-- pv_equiv track=rewrite | github.com/joho54/jungle-backjoon | BOJ2309.py | find_dwarfs
-- ===== SOURCE A (Python) =====
-- def find_dwarfs(dwarfs):
--     sum_val = sum(dwarfs)
--     for i in range(len(dwarfs)):
--         dwarf1 = dwarfs[i]
--         for j in range(i+1, len(dwarfs)):
--             dwarf2 = dwarfs[j]
--             if sum_val - dwarf1 - dwarf2 == 100:
--                 return sorted([dwarf for dwarf in dwarfs if dwarf != dwarf1 and dwarf != dwarf2])
-- ===== SOURCE B (Python) =====
-- def find_dwarfs(dwarfs):
--     need = sum(dwarfs) - 100
--     remaining = {}
--     for d in dwarfs:
--         remaining[d] = remaining.get(d, 0) + 1
--     for d in dwarfs:
--         remaining[d] = remaining.get(d, 0) - 1
--         partner = need - d
--         if remaining.get(partner, 0) > 0:
--             return sorted(x for x in dwarfs if x != d and x != partner)
--     return None
-- ===== Notes on version B (the rewrite author's own statement) =====
-- stated objective: faster
-- what changed: Replaces A's O(n^2) nested index scan over all pairs by a single left-to-right pass that looks up the complement partner (sum-100-d) in a hash-map count of the remaining suffix.
import Mathlib
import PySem

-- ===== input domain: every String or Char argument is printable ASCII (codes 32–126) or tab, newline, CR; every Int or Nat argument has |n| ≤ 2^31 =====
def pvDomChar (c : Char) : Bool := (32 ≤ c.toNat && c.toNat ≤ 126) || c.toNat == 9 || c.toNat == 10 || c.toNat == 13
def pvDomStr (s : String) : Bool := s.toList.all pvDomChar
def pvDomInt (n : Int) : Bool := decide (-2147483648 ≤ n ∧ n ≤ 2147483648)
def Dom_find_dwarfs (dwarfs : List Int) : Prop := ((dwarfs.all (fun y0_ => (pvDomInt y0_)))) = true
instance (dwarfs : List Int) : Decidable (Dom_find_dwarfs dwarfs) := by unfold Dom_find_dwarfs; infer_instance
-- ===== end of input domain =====

-- B replaces A's O(n^2) nested index scan by a one-pass hash-count lookup of the
-- complement partner (objective: faster, asymptotic O(n^2) -> O(n) in Python).


-- ===== PORT A =====
-- inner loop: 'for j in range(i+1, len(dwarfs)): …'
def pvAInner (dwarfs : List Int) (sum_val dwarf1 : Int) : List Int → Option (List Int)
  | [] => none
  | j :: js =>
    match PySem.List.pyGet? dwarfs j with
    | none => none   -- unreachable: j comes from range(i+1, len(dwarfs))
    | some dwarf2 =>
      if sum_val - dwarf1 - dwarf2 = 100 then
        some (PySem.List.sorted (dwarfs.filter (fun dwarf => dwarf != dwarf1 && dwarf != dwarf2))
                (fun x => x) false)
      else pvAInner dwarfs sum_val dwarf1 js

-- outer loop: 'for i in range(len(dwarfs)): …'
def pvAOuter (dwarfs : List Int) (sum_val : Int) : List Int → Option (List Int)
  | [] => none
  | i :: is =>
    match PySem.List.pyGet? dwarfs i with
    | none => none   -- unreachable: i comes from range(len(dwarfs))
    | some dwarf1 =>
      match pvAInner dwarfs sum_val dwarf1 (PySem.List.pyRange (i+1) dwarfs.length 1) with
      | some r => some r
      | none => pvAOuter dwarfs sum_val is

def find_dwarfs (dwarfs : List Int) : Option (List Int) :=
  pvAOuter dwarfs dwarfs.sum (PySem.List.pyRange 0 dwarfs.length 1)

-- ===== PORT B =====
-- second loop of Source B: decrement own count, look up the complement partner
def pvBGo (dwarfs : List Int) (need : Int) :
    PySem.Dict Int Int → List Int → Option (List Int)
  | _, [] => none
  | remaining, d :: rest =>
    let remaining' := remaining.insert d (remaining.getD d 0 - 1)
    let partner := need - d
    if remaining'.getD partner 0 > 0 then
      some (PySem.List.sorted (dwarfs.filter (fun x => x != d && x != partner)) (fun x => x) false)
    else pvBGo dwarfs need remaining' rest

def find_dwarfs_alt (dwarfs : List Int) : Option (List Int) :=
  let need := dwarfs.sum - 100
  let remaining := dwarfs.foldl (fun d x => d.insert x (d.getD x 0 + 1)) PySem.Dict.empty
  pvBGo dwarfs need remaining dwarfs

-- ===== PRECONDITION & SPEC =====
def Spec_find_dwarfs (dwarfs : List Int) (out : Option (List Int)) : Prop := out = find_dwarfs_alt dwarfs
instance (dwarfs : List Int) (out : Option (List Int)) : Decidable (Spec_find_dwarfs dwarfs out) := by unfold Spec_find_dwarfs; infer_instance

-- ===== CLAIM =====
def Claim_equal_find_dwarfs : Prop := ∀ (dwarfs : List Int), Dom_find_dwarfs dwarfs → Spec_find_dwarfs dwarfs (find_dwarfs dwarfs)

-- ===== LEMMAS AND PROOFS =====
-- proof-only reference: scan the list left to right; fire on the first element whose
-- complement partner occurs later in the list
def pvRef (dwarfs : List Int) (s : Int) : List Int → Option (List Int)
  | [] => none
  | d :: rest =>
    if s - d - 100 ∈ rest then
      some (PySem.List.sorted (dwarfs.filter (fun x => x != d && x != (s - d - 100))) (fun x => x) false)
    else pvRef dwarfs s rest

theorem pvAInner_spec (dwarfs : List Int) (s d1 : Int) (k : Nat) (hk : k ≤ dwarfs.length) :
    pvAInner dwarfs s d1 (PySem.List.pyRange (k : Int) (dwarfs.length : Int) 1) =
      (if s - d1 - 100 ∈ dwarfs.drop k then
        some (PySem.List.sorted (dwarfs.filter (fun x => x != d1 && x != (s - d1 - 100)))
          (fun x => x) false)
      else none) := by
  induction hd : dwarfs.length - k generalizing k with
  | zero =>
    have hk' : k = dwarfs.length := by omega
    subst hk'
    rw [PySem.List.pyRange_one_eq_nil (by omega)]
    simp [pvAInner]
  | succ m ih =>
    have hlt : k < dwarfs.length := by omega
    rw [PySem.List.pyRange_one_cons (by exact_mod_cast hlt)]
    have hget : PySem.List.pyGet? dwarfs (k : Int) = some dwarfs[k] :=
      PySem.List.pyGet?_ofNat dwarfs k hlt
    have hdrop : dwarfs.drop k = dwarfs[k] :: dwarfs.drop (k + 1) :=
      List.drop_eq_getElem_cons hlt
    rw [pvAInner, hget]
    dsimp only
    have hcast : (k : Int) + 1 = ((k + 1 : Nat) : Int) := by push_cast; ring
    by_cases hc : s - d1 - dwarfs[k] = 100
    · have ht : dwarfs[k] = s - d1 - 100 := by omega
      rw [if_pos hc, hdrop, ht]
      simp
    · rw [if_neg hc, hcast, ih (k + 1) (by omega) (by omega)]
      have hne : s - d1 - 100 ≠ dwarfs[k] := by omega
      have hmem : (s - d1 - 100 ∈ dwarfs.drop k) ↔ (s - d1 - 100 ∈ dwarfs.drop (k + 1)) := by
        rw [hdrop, List.mem_cons]
        exact ⟨fun h => h.resolve_left hne, Or.inr⟩
      simp only [hmem]

theorem pvAOuter_spec (dwarfs : List Int) (s : Int) (k : Nat) (hk : k ≤ dwarfs.length) :
    pvAOuter dwarfs s (PySem.List.pyRange (k : Int) (dwarfs.length : Int) 1) =
      pvRef dwarfs s (dwarfs.drop k) := by
  induction hd : dwarfs.length - k generalizing k with
  | zero =>
    have hk' : k = dwarfs.length := by omega
    subst hk'
    rw [PySem.List.pyRange_one_eq_nil (by omega)]
    simp [pvAOuter, pvRef]
  | succ m ih =>
    have hlt : k < dwarfs.length := by omega
    rw [PySem.List.pyRange_one_cons (by exact_mod_cast hlt)]
    have hget : PySem.List.pyGet? dwarfs (k : Int) = some dwarfs[k] :=
      PySem.List.pyGet?_ofNat dwarfs k hlt
    have hdrop : dwarfs.drop k = dwarfs[k] :: dwarfs.drop (k + 1) :=
      List.drop_eq_getElem_cons hlt
    have hcast : (k : Int) + 1 = ((k + 1 : Nat) : Int) := by push_cast; ring
    rw [pvAOuter, hget]
    dsimp only
    rw [hcast, pvAInner_spec dwarfs s dwarfs[k] (k + 1) (by omega), hdrop,
      pvRef]
    by_cases hm : s - dwarfs[k] - 100 ∈ dwarfs.drop (k + 1)
    · rw [if_pos hm, if_pos hm]
    · rw [if_neg hm, if_neg hm, ih (k + 1) (by omega) (by omega)]

theorem pvBGo_spec (dwarfs : List Int) (s : Int) (suffix : List Int)
    (remaining : PySem.Dict Int Int)
    (hinv : ∀ v, remaining.getD v 0 = suffix.count v) :
    pvBGo dwarfs (s - 100) remaining suffix = pvRef dwarfs s suffix := by
  induction suffix generalizing remaining with
  | nil => simp [pvBGo, pvRef]
  | cons d rest ih =>
    rw [pvBGo, pvRef]
    have hinv' : ∀ v, (remaining.insert d (remaining.getD d 0 - 1)).getD v 0 = rest.count v := by
      intro v
      rw [PySem.Dict.getD_insert]
      by_cases hv : v = d
      · subst hv; rw [if_pos rfl, hinv v]; simp
      · rw [if_neg hv, hinv v, List.count_cons]
        simp [Ne.symm hv]
    have hpart : s - 100 - d = s - d - 100 := by ring
    by_cases hm : s - d - 100 ∈ rest
    · have : (remaining.insert d (remaining.getD d 0 - 1)).getD (s - 100 - d) 0 > 0 := by
        rw [hinv', hpart]
        exact_mod_cast List.count_pos_iff.mpr hm
      simp only [hpart] at this ⊢
      rw [if_pos hm, if_pos this]
    · have : ¬ (remaining.insert d (remaining.getD d 0 - 1)).getD (s - 100 - d) 0 > 0 := by
        rw [hinv', hpart]
        simp [List.count_eq_zero_of_not_mem hm]
      simp only [hpart] at this ⊢
      rw [if_neg hm, if_neg this]
      exact ih _ hinv'

-- ===== VERDICT =====
theorem find_dwarfs_spec : Claim_equal_find_dwarfs := by
  intro dwarfs _
  unfold Spec_find_dwarfs find_dwarfs find_dwarfs_alt
  have hA : pvAOuter dwarfs dwarfs.sum (PySem.List.pyRange 0 (dwarfs.length : Int) 1) =
      pvRef dwarfs dwarfs.sum dwarfs := by
    have := pvAOuter_spec dwarfs dwarfs.sum 0 (by omega)
    simpa using this
  have hB : pvBGo dwarfs (dwarfs.sum - 100)
      (dwarfs.foldl (fun d x => d.insert x (d.getD x 0 + 1)) PySem.Dict.empty) dwarfs =
      pvRef dwarfs dwarfs.sum dwarfs := by
    apply pvBGo_spec
    intro v
    rw [PySem.Dict.getD_foldl_insert_add_one, PySem.Dict.getD_empty]
    simp
  rw [hA, hB]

■ ■ ■ ■

EXERCISE DIRECTIONS.
Find the line with "theorem pvAOuter_spec (dwarfs" in the material above. Reproduce it and each line after it up to and including the line with "if_neg hm, ih".

RESPONSE.
theorem pvAOuter_spec (dwarfs : List Int) (s : Int) (k : Nat) (hk : k ≤ dwarfs.length) :
    pvAOuter dwarfs s (PySem.List.pyRange (k : Int) (dwarfs.length : Int) 1) =
      pvRef dwarfs s (dwarfs.drop k) := by
  induction hd : dwarfs.length - k generalizing k with
  | zero =>
    have hk' : k = dwarfs.length := by omega
    subst hk'
    rw [PySem.List.pyRange_one_eq_nil (by omega)]
    simp [pvAOuter, pvRef]
  | succ m ih =>
    have hlt : k < dwarfs.length := by omega
    rw [PySem.List.pyRange_one_cons (by exact_mod_cast hlt)]
    have hget : PySem.List.pyGet? dwarfs (k : Int) = some dwarfs[k] :=
      PySem.List.pyGet?_ofNat dwarfs k hlt
    have hdrop : dwarfs.drop k = dwarfs[k] :: dwarfs.drop (k + 1) :=
      List.drop_eq_getElem_cons hlt
    have hcast : (k : Int) + 1 = ((k + 1 : Nat) : Int) := by push_cast; ring
    rw [pvAOuter, hget]
    dsimp only
    rw [hcast, pvAInner_spec dwarfs s dwarfs[k] (k + 1) (by omega), hdrop,
      pvRef]
    by_cases hm : s - dwarfs[k] - 100 ∈ dwarfs.drop (k + 1)
    · rw [if_pos hm, if_pos hm]
    · rw [if_neg hm, if_neg hm, ih (k + 1) (by omega) (by omega)]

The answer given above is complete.